Each soffice process uses ~50-150MB RSS (spiking during conversion). The
per-container namespace overhead (~10-20MB) is negligible in comparison.
Multiple pods give you health checks, restart policies, and per-instance
resource limits for free. The equivalent with embedded Ports means managing
all of that in application code.
Tested with [`libreofficedocker/alpine:3.23`](https://hub.docker.com/r/libreofficedocker/alpine).
## References
- [UNO Binary Protocol Spec](https://wiki.openoffice.org/wiki/Uno/Binary/Spec/Protocol)
- [binaryurp source](https://git.libreoffice.org/core/+/refs/heads/master/binaryurp/) — reader.cxx, writer.cxx, marshal.cxx
- [specialfunctionids.hxx](https://git.libreoffice.org/core/+/refs/heads/master/binaryurp/source/specialfunctionids.hxx)
- [typeclass.h](https://git.libreoffice.org/core/+/refs/heads/master/include/typelib/typeclass.h)
- [XInputStream](https://api.libreoffice.org/docs/idl/ref/interfacecom_1_1sun_1_1star_1_1io_1_1XInputStream.html), [XOutputStream](https://api.libreoffice.org/docs/idl/ref/interfacecom_1_1sun_1_1star_1_1io_1_1XOutputStream.html)

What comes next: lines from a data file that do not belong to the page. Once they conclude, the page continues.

-- pv_equiv track=rewrite | github.com/HOPExxp/QZ | dayajichu/2019-6-24 。。。.py | create_player
-- ===== SOURCE A (Python) =====
-- def create_player(number,teamname):
--     后卫_list = []
--     得分后卫_list = []
--     小前锋_list = []
--     大前锋_list = []
--     中锋_list = []
--     for i in range(int(number)):
--         if (i + 1 ) % 5 == 1:
--             后卫_list.append(i + 1)
--         elif (i + 1 ) % 5 == 2:
--             得分后卫_list.append(i + 1)
--         elif (i + 1) % 5 == 3:
--             小前锋_list.append(i + 1)
--         elif (i + 1) % 5 == 4:
--             大前锋_list.append(i + 1)
--         elif (i + 1) % 5 == 0:
--             中锋_list.append(i + 1)
--         else:
--             pass
--     # list1 = list[后卫_list,得分后卫_list,小前锋_list,大前锋_list,中锋_list]
--     # return list1
--     return 后卫_list,得分后卫_list,小前锋_list,大前锋_list,中锋_list,teamname
-- ===== SOURCE B (Python) =====
-- def create_player(number, teamname):
--     n = int(number)
--     return (list(range(1, n + 1, 5)),
--             list(range(2, n + 1, 5)),
--             list(range(3, n + 1, 5)),
--             list(range(4, n + 1, 5)),
--             list(range(5, n + 1, 5)),
--             teamname)
-- ===== Notes on version B (the rewrite author's own statement) =====
-- stated objective: idiomatic
-- what changed: Replaces the single scan over range(n) with mod-5 branching and five append accumulators by five closed-form arithmetic progressions range(r, n+1, 5), one per bucket.
import Mathlib
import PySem

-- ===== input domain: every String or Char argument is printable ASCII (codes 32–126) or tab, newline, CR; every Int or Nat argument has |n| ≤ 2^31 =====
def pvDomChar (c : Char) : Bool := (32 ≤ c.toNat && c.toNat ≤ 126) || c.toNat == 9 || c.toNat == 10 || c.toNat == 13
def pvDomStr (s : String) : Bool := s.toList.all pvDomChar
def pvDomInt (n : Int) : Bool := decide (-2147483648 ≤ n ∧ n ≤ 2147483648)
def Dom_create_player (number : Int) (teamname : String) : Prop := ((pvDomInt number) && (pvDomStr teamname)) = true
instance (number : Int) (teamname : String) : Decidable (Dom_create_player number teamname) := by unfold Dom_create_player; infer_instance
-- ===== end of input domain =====

-- B replaces A's mod-5 branching scan with five closed-form arithmetic progressions (idiomatic).


-- ===== PORT A =====
-- loop body of A: mod-5 branching over the running bucket state
def pvStepA (st : List Int × List Int × List Int × List Int × List Int) (i : Int) :
    List Int × List Int × List Int × List Int × List Int :=
  if PySem.Int.mod (i + 1) 5 = 1 then (st.1 ++ [i + 1], st.2.1, st.2.2.1, st.2.2.2.1, st.2.2.2.2)
  else if PySem.Int.mod (i + 1) 5 = 2 then (st.1, st.2.1 ++ [i + 1], st.2.2.1, st.2.2.2.1, st.2.2.2.2)
  else if PySem.Int.mod (i + 1) 5 = 3 then (st.1, st.2.1, st.2.2.1 ++ [i + 1], st.2.2.2.1, st.2.2.2.2)
  else if PySem.Int.mod (i + 1) 5 = 4 then (st.1, st.2.1, st.2.2.1, st.2.2.2.1 ++ [i + 1], st.2.2.2.2)
  else if PySem.Int.mod (i + 1) 5 = 0 then (st.1, st.2.1, st.2.2.1, st.2.2.2.1, st.2.2.2.2 ++ [i + 1])
  else st

def create_player (number : Int) (teamname : String) :
    List Int × List Int × List Int × List Int × List Int × String :=
  -- int(number) on an int is the identity
  let st := (PySem.List.pyRange 0 number 1).foldl pvStepA ([], [], [], [], [])
  (st.1, st.2.1, st.2.2.1, st.2.2.2.1, st.2.2.2.2, teamname)

-- ===== PORT B =====
def create_player_alt (number : Int) (teamname : String) :
    List Int × List Int × List Int × List Int × List Int × String :=
  let n := number   -- int(number) on an int is the identity
  (PySem.List.pyRange 1 (n + 1) 5, PySem.List.pyRange 2 (n + 1) 5,
   PySem.List.pyRange 3 (n + 1) 5, PySem.List.pyRange 4 (n + 1) 5,
   PySem.List.pyRange 5 (n + 1) 5, teamname)

-- ===== PRECONDITION & SPEC =====
def Spec_create_player (number : Int) (teamname : String) (out : List Int × List Int × List Int × List Int × List Int × String) : Prop := out = create_player_alt number teamname
instance (number : Int) (teamname : String) (out : List Int × List Int × List Int × List Int × List Int × String) : Decidable (Spec_create_player number teamname out) := by unfold Spec_create_player; infer_instance

-- ===== CLAIM (what is proved, stated in full; the proofs are below) =====
def Claim_equal_create_player : Prop := ∀ (number : Int) (teamname : String), Dom_create_player number teamname → Spec_create_player number teamname (create_player number teamname)

-- ===== LEMMAS AND PROOFS =====

-- appending one endpoint to a step-5 range
lemma pyRange5_succ (a b : Int) :
    PySem.List.pyRange a (b + 1) 5 =
      if a ≤ b ∧ (5 : Int) ∣ (b - a) then PySem.List.pyRange a b 5 ++ [b]
      else PySem.List.pyRange a b 5 := by
  rw [PySem.List.pyRange_of_pos a (b + 1) (by norm_num),
      PySem.List.pyRange_of_pos a b (by norm_num)]
  by_cases hc : a ≤ b ∧ (5 : Int) ∣ (b - a)
  · rw [if_pos hc]
    obtain ⟨hab, q, hq⟩ := hc
    have hq0 : 0 ≤ q := by omega
    rw [if_pos (show a < b + 1 by omega)]
    have hc1 : ((b + 1 - a + 5 - 1) / 5).toNat = q.toNat + 1 := by omega
    rw [hc1, List.range_succ, List.map_append]
    by_cases hab' : a < b
    · rw [if_pos hab']
      have hc0 : ((b - a + 5 - 1) / 5).toNat = q.toNat := by omega
      rw [hc0]
      simp only [List.map]
      congr 2
      omega
    · rw [if_neg hab']
      have hqz : q.toNat = 0 := by omega
      rw [hqz]
      simp only [List.range_zero, List.map_nil, List.nil_append, List.map]
      congr 2
      omega
  · rw [if_neg hc]
    by_cases h1 : a < b
    · rw [if_pos (show a < b + 1 by omega), if_pos h1]
      have hnd : ¬ (5 : Int) ∣ (b - a) := fun hd => hc ⟨by omega, hd⟩
      congr 2
      omega
    · by_cases h2 : a < b + 1
      · exact absurd ⟨by omega, ⟨0, by omega⟩⟩ hc
      · rw [if_neg h2, if_neg h1]

-- the loop over range(m) fills the buckets with the five progressions
lemma loopA_eq (m : Nat) :
    (PySem.List.pyRange 0 (m : Int) 1).foldl pvStepA ([], [], [], [], []) =
      (PySem.List.pyRange 1 ((m : Int) + 1) 5, PySem.List.pyRange 2 ((m : Int) + 1) 5,
       PySem.List.pyRange 3 ((m : Int) + 1) 5, PySem.List.pyRange 4 ((m : Int) + 1) 5,
       PySem.List.pyRange 5 ((m : Int) + 1) 5) := by
  induction m with
  | zero => decide
  | succ k ih =>
    have hcast : ((k + 1 : Nat) : Int) = (k : Int) + 1 := by push_cast; ring
    rw [hcast, PySem.List.pyRange_one_succ_right (by positivity), List.foldl_append, ih]
    simp only [List.foldl]
    have hm : PySem.Int.mod ((k : Int) + 1) 5 = ((k : Int) + 1) % 5 :=
      PySem.Int.mod_eq_emod_of_pos (by norm_num)
    have hr : ((k : Int) + 1) % 5 = 0 ∨ ((k : Int) + 1) % 5 = 1 ∨ ((k : Int) + 1) % 5 = 2 ∨
        ((k : Int) + 1) % 5 = 3 ∨ ((k : Int) + 1) % 5 = 4 := by omega
    rcases hr with h | h | h | h | h <;>
      · simp only [pvStepA, hm, h, Int.reduceEq, reduceIte, Prod.mk.injEq]
        refine ⟨?_, ?_, ?_, ?_, ?_⟩ <;>
          (conv_rhs => rw [pyRange5_succ]) <;>
          first
            | rw [if_pos ⟨by omega, by omega⟩]
            | rw [if_neg (by omega)]

-- empty loops for non-positive n
lemma pyRange_empty_of_le (a b s : Int) (hs : 0 < s) (h : b ≤ a) :
    PySem.List.pyRange a b s = [] := by
  rw [PySem.List.pyRange_of_pos a b hs, if_neg (by omega)]
  simp

-- ===== VERDICT (by name: the statement is the Claim_ definition above) =====
theorem create_player_spec : Claim_equal_create_player := by
  intro number teamname _
  unfold Spec_create_player create_player create_player_alt
  by_cases hn : 0 ≤ number
  · obtain ⟨m, rfl⟩ := Int.eq_ofNat_of_zero_le hn
    rw [loopA_eq m]
  · rw [pyRange_empty_of_le 0 number 1 (by norm_num) (by omega)]
    simp only [List.foldl]
    rw [pyRange_empty_of_le 1 (number + 1) 5 (by norm_num) (by omega),
        pyRange_empty_of_le 2 (number + 1) 5 (by norm_num) (by omega),
        pyRange_empty_of_le 3 (number + 1) 5 (by norm_num) (by omega),
        pyRange_empty_of_le 4 (number + 1) 5 (by norm_num) (by omega),
        pyRange_empty_of_le 5 (number + 1) 5 (by norm_num) (by omega)]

- [MediaDescriptor](https://api.libreoffice.org/docs/idl/ref/servicecom_1_1sun_1_1star_1_1document_1_1MediaDescriptor.html)
## License
MIT — see [LICENSE](LICENSE).
This is an independent implementation based on the public UNO protocol spec.
LibreOffice source was consulted as documentation for protocol details not
covered by the spec. No code was copied.